*** Supplied records ***
-- pv_equiv track=rewrite | github.com/AnthusAI/Plexus | plexus/cli/shared/optimizer_shadow_invalidation.py | normalize_shadow_invalid_feedback_item_ids
-- ===== SOURCE A (Python) =====
-- from typing import Any, Dict, List, Mapping, Optional, Sequence, Tuple
--
-- def normalize_shadow_invalid_feedback_item_ids(value: Any) -> List[str]:
--     if value is None:
--         return []
--     if isinstance(value, str):
--         raw_values = [value]
--     elif isinstance(value, Sequence):
--         raw_values = list(value)
--     else:
--         return []
--
--     normalized: List[str] = []
--     seen = set()
--     for raw in raw_values:
--         item_id = str(raw or "").strip()
--         if not item_id or item_id in seen:
--             continue
--         seen.add(item_id)
--         normalized.append(item_id)
--     normalized.sort()
--     return normalized
-- ===== SOURCE B (Python) =====
-- from typing import Any, List, Sequence
--
-- def normalize_shadow_invalid_feedback_item_ids(value: Any) -> List[str]:
--     if value is None:
--         return []
--     if isinstance(value, str):
--         raw_values = [value]
--     elif isinstance(value, Sequence):
--         raw_values = list(value)
--     else:
--         return []
--     items = sorted(s for s in (str(raw or "").strip() for raw in raw_values) if s)
--     out: List[str] = []
--     for s in items:
--         if not out or out[-1] != s:
--             out.append(s)
--     return out
-- ===== Notes on version B (the rewrite author's own statement) =====
-- stated objective: alternative
-- what changed: Replaces hash-set deduplication followed by a sort with sort-first then a single linear pass dropping adjacent duplicates; no seen-set is maintained.
import Mathlib
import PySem

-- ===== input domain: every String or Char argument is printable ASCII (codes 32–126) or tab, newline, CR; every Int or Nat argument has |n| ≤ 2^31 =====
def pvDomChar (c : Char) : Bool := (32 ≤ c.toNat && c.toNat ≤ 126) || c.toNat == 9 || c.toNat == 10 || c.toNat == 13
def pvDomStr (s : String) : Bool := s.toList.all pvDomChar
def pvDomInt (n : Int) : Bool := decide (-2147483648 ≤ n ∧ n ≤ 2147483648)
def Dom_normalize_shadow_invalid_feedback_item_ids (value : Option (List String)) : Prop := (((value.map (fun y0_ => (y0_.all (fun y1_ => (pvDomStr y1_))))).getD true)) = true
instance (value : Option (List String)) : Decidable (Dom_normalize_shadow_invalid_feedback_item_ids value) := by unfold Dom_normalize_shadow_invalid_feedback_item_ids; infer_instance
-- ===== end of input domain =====

-- B replaces A's seen-set deduplication followed by a sort with sort-first then one
-- adjacent-duplicate-dropping pass (alternative decomposition, same asymptotic cost).

-- ===== PORT A =====
-- A's loop state: (normalized, seen); 'str(raw or "").strip()' on a string is just .strip()
def normalize_shadow_invalid_feedback_item_ids (value : Option (List String)) : List String :=
  match value with
  | none => []
  | some raw_values =>
    let st := raw_values.foldl
      (fun (acc : List String × PySem.Set String) raw =>
        let item_id := PySem.Str.strip raw
        if item_id = "" ∨ PySem.Set.contains acc.2 item_id = true then acc
        else (acc.1 ++ [item_id], PySem.Set.add acc.2 item_id))
      ([], PySem.Set.empty)
    PySem.List.sorted st.1 (fun x => x) false

-- ===== PORT B =====
def normalize_shadow_invalid_feedback_item_ids_alt (value : Option (List String)) : List String :=
  match value with
  | none => []
  | some raw_values =>
    let items := PySem.List.sorted
      ((raw_values.map PySem.Str.strip).filter (fun s => decide (s ≠ ""))) (fun x => x) false
    items.foldl
      (fun (out : List String) s =>
        if out = [] ∨ out.getLast? ≠ some s then out ++ [s] else out)
      []

-- ===== PRECONDITION & SPEC =====
def Spec_normalize_shadow_invalid_feedback_item_ids (value : Option (List String)) (out : List String) : Prop := out = normalize_shadow_invalid_feedback_item_ids_alt value
instance (value : Option (List String)) (out : List String) : Decidable (Spec_normalize_shadow_invalid_feedback_item_ids value out) := by unfold Spec_normalize_shadow_invalid_feedback_item_ids; infer_instance

-- ===== CLAIM (what is proved, stated in full; the proofs are below) =====
def Claim_equal_normalize_shadow_invalid_feedback_item_ids : Prop := ∀ (value : Option (List String)), Dom_normalize_shadow_invalid_feedback_item_ids value → Spec_normalize_shadow_invalid_feedback_item_ids value (normalize_shadow_invalid_feedback_item_ids value)

-- ===== LEMMAS AND PROOFS =====

-- the per-element step of A's loop, on the 'normalized' component only
def pvStepA (n : List String) (raw : String) : List String :=
  let item_id := PySem.Str.strip raw
  if item_id = "" ∨ PySem.Set.contains n item_id = true then n else n ++ [item_id]

-- A's pair loop keeps seen = normalized
theorem pvLoopA_pair (xs : List String) (n : List String) :
    xs.foldl
      (fun (acc : List String × PySem.Set String) raw =>
        let item_id := PySem.Str.strip raw
        if item_id = "" ∨ PySem.Set.contains acc.2 item_id = true then acc
        else (acc.1 ++ [item_id], PySem.Set.add acc.2 item_id))
      (n, n) = (xs.foldl pvStepA n, xs.foldl pvStepA n) := by
  induction xs generalizing n with
  | nil => rfl
  | cons raw xs ih =>
    simp only [List.foldl_cons, pvStepA]
    by_cases h : PySem.Str.strip raw = "" ∨ PySem.Set.contains n (PySem.Str.strip raw) = true
    · simp only [if_pos h]; exact ih n
    · simp only [if_neg h]
      have hadd : PySem.Set.add n (PySem.Str.strip raw) = n ++ [PySem.Str.strip raw] := by
        simp only [PySem.Set.add, PySem.Set.contains] at *
        rw [if_neg]
        intro hc
        exact h (Or.inr (by simpa [PySem.Set.contains] using hc))
      rw [hadd]; exact ih _

-- normalization-filtering of the raw list
def pvG (xs : List String) : List String :=
  (xs.map PySem.Str.strip).filter (fun s => decide (s ≠ ""))

theorem pvLoopA_eq_fold_add (xs : List String) (n : List String) :
    xs.foldl pvStepA n = (pvG xs).foldl PySem.Set.add n := by
  induction xs generalizing n with
  | nil => rfl
  | cons raw xs ih =>
    simp only [List.foldl_cons, pvG, List.map_cons, List.filter_cons]
    by_cases he : PySem.Str.strip raw = ""
    · have h1 : pvStepA n raw = n := by simp [pvStepA, he]
      rw [h1]
      have h2 := ih n
      simp only [pvG] at h2
      simpa [he] using h2
    · have h1 : pvStepA n raw = PySem.Set.add n (PySem.Str.strip raw) := by
        simp [pvStepA, PySem.Set.add, PySem.Set.contains, he]
      rw [h1]
      have h2 := ih (PySem.Set.add n (PySem.Str.strip raw))
      simp only [pvG] at h2
      simpa [he] using h2

-- adjacent-dedup in recursive form (proof-side mirror of B's fold)
def pvAdjFrom : String → List String → List String
  | _, [] => []
  | prev, b :: rest => if b = prev then pvAdjFrom prev rest else b :: pvAdjFrom b rest

def pvAdj : List String → List String
  | [] => []
  | a :: rest => a :: pvAdjFrom a rest

theorem pvAdjFrom_nil (prev : String) : pvAdjFrom prev [] = [] := rfl
theorem pvAdjFrom_cons_self (prev : String) (rest : List String) :
    pvAdjFrom prev (prev :: rest) = pvAdjFrom prev rest := by simp [pvAdjFrom]
theorem pvAdjFrom_cons_ne {b prev : String} (rest : List String) (h : b ≠ prev) :
    pvAdjFrom prev (b :: rest) = b :: pvAdjFrom b rest := by simp [pvAdjFrom, h]

-- B's fold equals the recursive adjacent-dedup
theorem pvFoldB_bridge (m : List String) : ∀ (pre : List String) (last : String),
    m.foldl
      (fun (out : List String) s =>
        if out = [] ∨ out.getLast? ≠ some s then out ++ [s] else out)
      (pre ++ [last]) = pre ++ last :: pvAdjFrom last m := by
  induction m with
  | nil => intro pre last; simp [pvAdjFrom_nil]
  | cons s m ih =>
    intro pre last
    simp only [List.foldl_cons]
    by_cases h : s = last
    · subst h
      have hcond : ¬ ((pre ++ [s]) = [] ∨ (pre ++ [s]).getLast? ≠ some s) := by
        simp
      rw [if_neg hcond, ih, pvAdjFrom_cons_self]
    · have hcond : ((pre ++ [last]) = [] ∨ (pre ++ [last]).getLast? ≠ some s) := by
        simp
        intro hl; exact h hl.symm
      rw [if_pos hcond]
      have : pre ++ [last] ++ [s] = (pre ++ [last]) ++ [s] := rfl
      rw [this, ih (pre ++ [last]) s, pvAdjFrom_cons_ne _ h]
      simp

theorem pvFoldB_eq_adj (m : List String) :
    m.foldl
      (fun (out : List String) s =>
        if out = [] ∨ out.getLast? ≠ some s then out ++ [s] else out)
      [] = pvAdj m := by
  cases m with
  | nil => rfl
  | cons a rest =>
    simp only [List.foldl_cons]
    rw [if_pos (Or.inl trivial)]
    simpa [pvAdj] using pvFoldB_bridge rest [] a

theorem pvAdjFrom_mem (m : List String) : ∀ (prev : String),
    m.Pairwise (· ≤ ·) → (∀ x ∈ m, prev ≤ x) →
    ∀ x, x ∈ pvAdjFrom prev m ↔ (x ∈ m ∧ x ≠ prev) := by
  induction m with
  | nil => intro prev _ _ x; simp [pvAdjFrom]
  | cons b rest ih =>
    intro prev hp hall x
    have hp' := (List.pairwise_cons.mp hp)
    by_cases h : b = prev
    · subst h
      rw [pvAdjFrom_cons_self, ih b hp'.2 hp'.1 x]
      constructor
      · rintro ⟨hx, hne⟩; exact ⟨List.mem_cons_of_mem _ hx, hne⟩
      · rintro ⟨hx, hne⟩
        rcases List.mem_cons.mp hx with h1 | h1
        · exact absurd h1 hne
        · exact ⟨h1, hne⟩
    · have hpb : prev < b := lt_of_le_of_ne (hall b (List.mem_cons_self)) (Ne.symm h)
      rw [pvAdjFrom_cons_ne _ h, List.mem_cons, ih b hp'.2 hp'.1 x]
      constructor
      · rintro (h1 | ⟨h1, h2⟩)
        · exact ⟨by simp [h1], by rw [h1]; exact ne_of_gt hpb⟩
        · refine ⟨List.mem_cons_of_mem _ h1, ?_⟩
          have : b ≤ x := hp'.1 x h1
          exact ne_of_gt (lt_of_lt_of_le hpb this)
      · rintro ⟨hx, hne⟩
        rcases List.mem_cons.mp hx with h1 | h1
        · exact Or.inl h1
        · by_cases hxb : x = b
          · exact Or.inl hxb
          · exact Or.inr ⟨h1, hxb⟩

theorem pvAdjFrom_pairwise (m : List String) : ∀ (prev : String),
    m.Pairwise (· ≤ ·) → (∀ x ∈ m, prev ≤ x) →
    (prev :: pvAdjFrom prev m).Pairwise (· < ·) := by
  induction m with
  | nil => intro prev _ _; simp [pvAdjFrom]
  | cons b rest ih =>
    intro prev hp hall
    have hp' := (List.pairwise_cons.mp hp)
    by_cases h : b = prev
    · subst h
      rw [pvAdjFrom_cons_self]
      exact ih b hp'.2 hp'.1
    · have hpb : prev < b := lt_of_le_of_ne (hall b (List.mem_cons_self)) (Ne.symm h)
      rw [pvAdjFrom_cons_ne _ h]
      have htail := ih b hp'.2 hp'.1
      rw [List.pairwise_cons]
      refine ⟨?_, htail⟩
      intro x hx
      rcases List.mem_cons.mp hx with h1 | h1
      · rw [h1]; exact hpb
      · have hxmem := ((pvAdjFrom_mem rest b hp'.2 hp'.1 x).mp h1).1
        exact lt_of_lt_of_le hpb (hp'.1 x hxmem)

-- the core identity: sorted-then-dedup (A) = sort-then-adjacent-dedup (B)
theorem pvKey (l : List String) :
    PySem.List.sorted (PySem.List.dedup l) (fun x => x) false
      = pvAdj (PySem.List.sorted l (fun x => x) false) := by
  set s := PySem.List.sorted l (fun x => x) false with hs
  have hps : s.Pairwise (· ≤ ·) := by
    have := PySem.List.sorted_pairwise (xs := l) (key := fun x => x)
    simpa [hs] using this
  have hperm_s : s.Perm l := PySem.List.sorted_perm l (fun x => x) false
  have hmem_adj : ∀ x, x ∈ pvAdj s ↔ x ∈ s := by
    intro x
    cases hsc : s with
    | nil => simp [pvAdj]
    | cons a rest =>
      have hp' := List.pairwise_cons.mp (hsc ▸ hps)
      simp only [pvAdj, List.mem_cons]
      rw [pvAdjFrom_mem rest a hp'.2 hp'.1 x]
      constructor
      · rintro (h1 | ⟨h1, _⟩)
        · exact Or.inl h1
        · exact Or.inr h1
      · rintro (h1 | h1)
        · exact Or.inl h1
        · by_cases hxa : x = a
          · exact Or.inl hxa
          · exact Or.inr ⟨h1, hxa⟩
  have hpw_adj : (pvAdj s).Pairwise (· < ·) := by
    cases hsc : s with
    | nil => simp [pvAdj]
    | cons a rest =>
      have hp' := List.pairwise_cons.mp (hsc ▸ hps)
      simpa [pvAdj] using pvAdjFrom_pairwise rest a hp'.2 hp'.1
  have hnd_adj : (pvAdj s).Nodup := hpw_adj.imp (fun h => ne_of_lt h)
  have hnd_ded : (PySem.List.dedup l).Nodup := PySem.List.nodup_dedup l
  have hperm : (pvAdj s).Perm (PySem.List.dedup l) := by
    rw [List.perm_ext_iff_of_nodup hnd_adj hnd_ded]
    intro x
    rw [hmem_adj x, PySem.List.mem_dedup]
    exact ⟨fun h => hperm_s.mem_iff.mp h, fun h => hperm_s.mem_iff.mpr h⟩
  exact PySem.List.sorted_eq_of_perm_of_pairwise_lt _ _ _ hperm hpw_adj

-- ===== VERDICT (by name: the statement is the Claim_ definition above) =====
theorem normalize_shadow_invalid_feedback_item_ids_spec : Claim_equal_normalize_shadow_invalid_feedback_item_ids := by
  intro value _
  unfold Spec_normalize_shadow_invalid_feedback_item_ids
  unfold normalize_shadow_invalid_feedback_item_ids normalize_shadow_invalid_feedback_item_ids_alt
  cases value with
  | none => rfl
  | some xs =>
    simp only
    have hempty : (PySem.Set.empty : PySem.Set String) = ([] : List String) := rfl
    rw [hempty, pvLoopA_pair xs []]
    rw [pvLoopA_eq_fold_add xs []]
    have hded : (pvG xs).foldl PySem.Set.add [] = PySem.List.dedup (pvG xs) := by
      rw [PySem.List.dedup_eq_ofList, PySem.Set.ofList_eq_foldl]
    rw [hded, pvFoldB_eq_adj]
    exact pvKey (pvG xs)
*** End of Supplied records ***
# Your instructions:
Start with the first line. Please copy exactly each line of the listing through the one with "-- what changed: Replaces", including it.

# Task answer:
-- pv_equiv track=rewrite | github.com/AnthusAI/Plexus | plexus/cli/shared/optimizer_shadow_invalidation.py | normalize_shadow_invalid_feedback_item_ids
-- ===== SOURCE A (Python) =====
-- from typing import Any, Dict, List, Mapping, Optional, Sequence, Tuple
--
-- def normalize_shadow_invalid_feedback_item_ids(value: Any) -> List[str]:
--     if value is None:
--         return []
--     if isinstance(value, str):
--         raw_values = [value]
--     elif isinstance(value, Sequence):
--         raw_values = list(value)
--     else:
--         return []
--
--     normalized: List[str] = []
--     seen = set()
--     for raw in raw_values:
--         item_id = str(raw or "").strip()
--         if not item_id or item_id in seen:
--             continue
--         seen.add(item_id)
--         normalized.append(item_id)
--     normalized.sort()
--     return normalized
-- ===== SOURCE B (Python) =====
-- from typing import Any, List, Sequence
--
-- def normalize_shadow_invalid_feedback_item_ids(value: Any) -> List[str]:
--     if value is None:
--         return []
--     if isinstance(value, str):
--         raw_values = [value]
--     elif isinstance(value, Sequence):
--         raw_values = list(value)
--     else:
--         return []
--     items = sorted(s for s in (str(raw or "").strip() for raw in raw_values) if s)
--     out: List[str] = []
--     for s in items:
--         if not out or out[-1] != s:
--             out.append(s)
--     return out
-- ===== Notes on version B (the rewrite author's own statement) =====
-- stated objective: alternative
-- what changed: Replaces hash-set deduplication followed by a sort with sort-first then a single linear pass dropping adjacent duplicates; no seen-set is maintained.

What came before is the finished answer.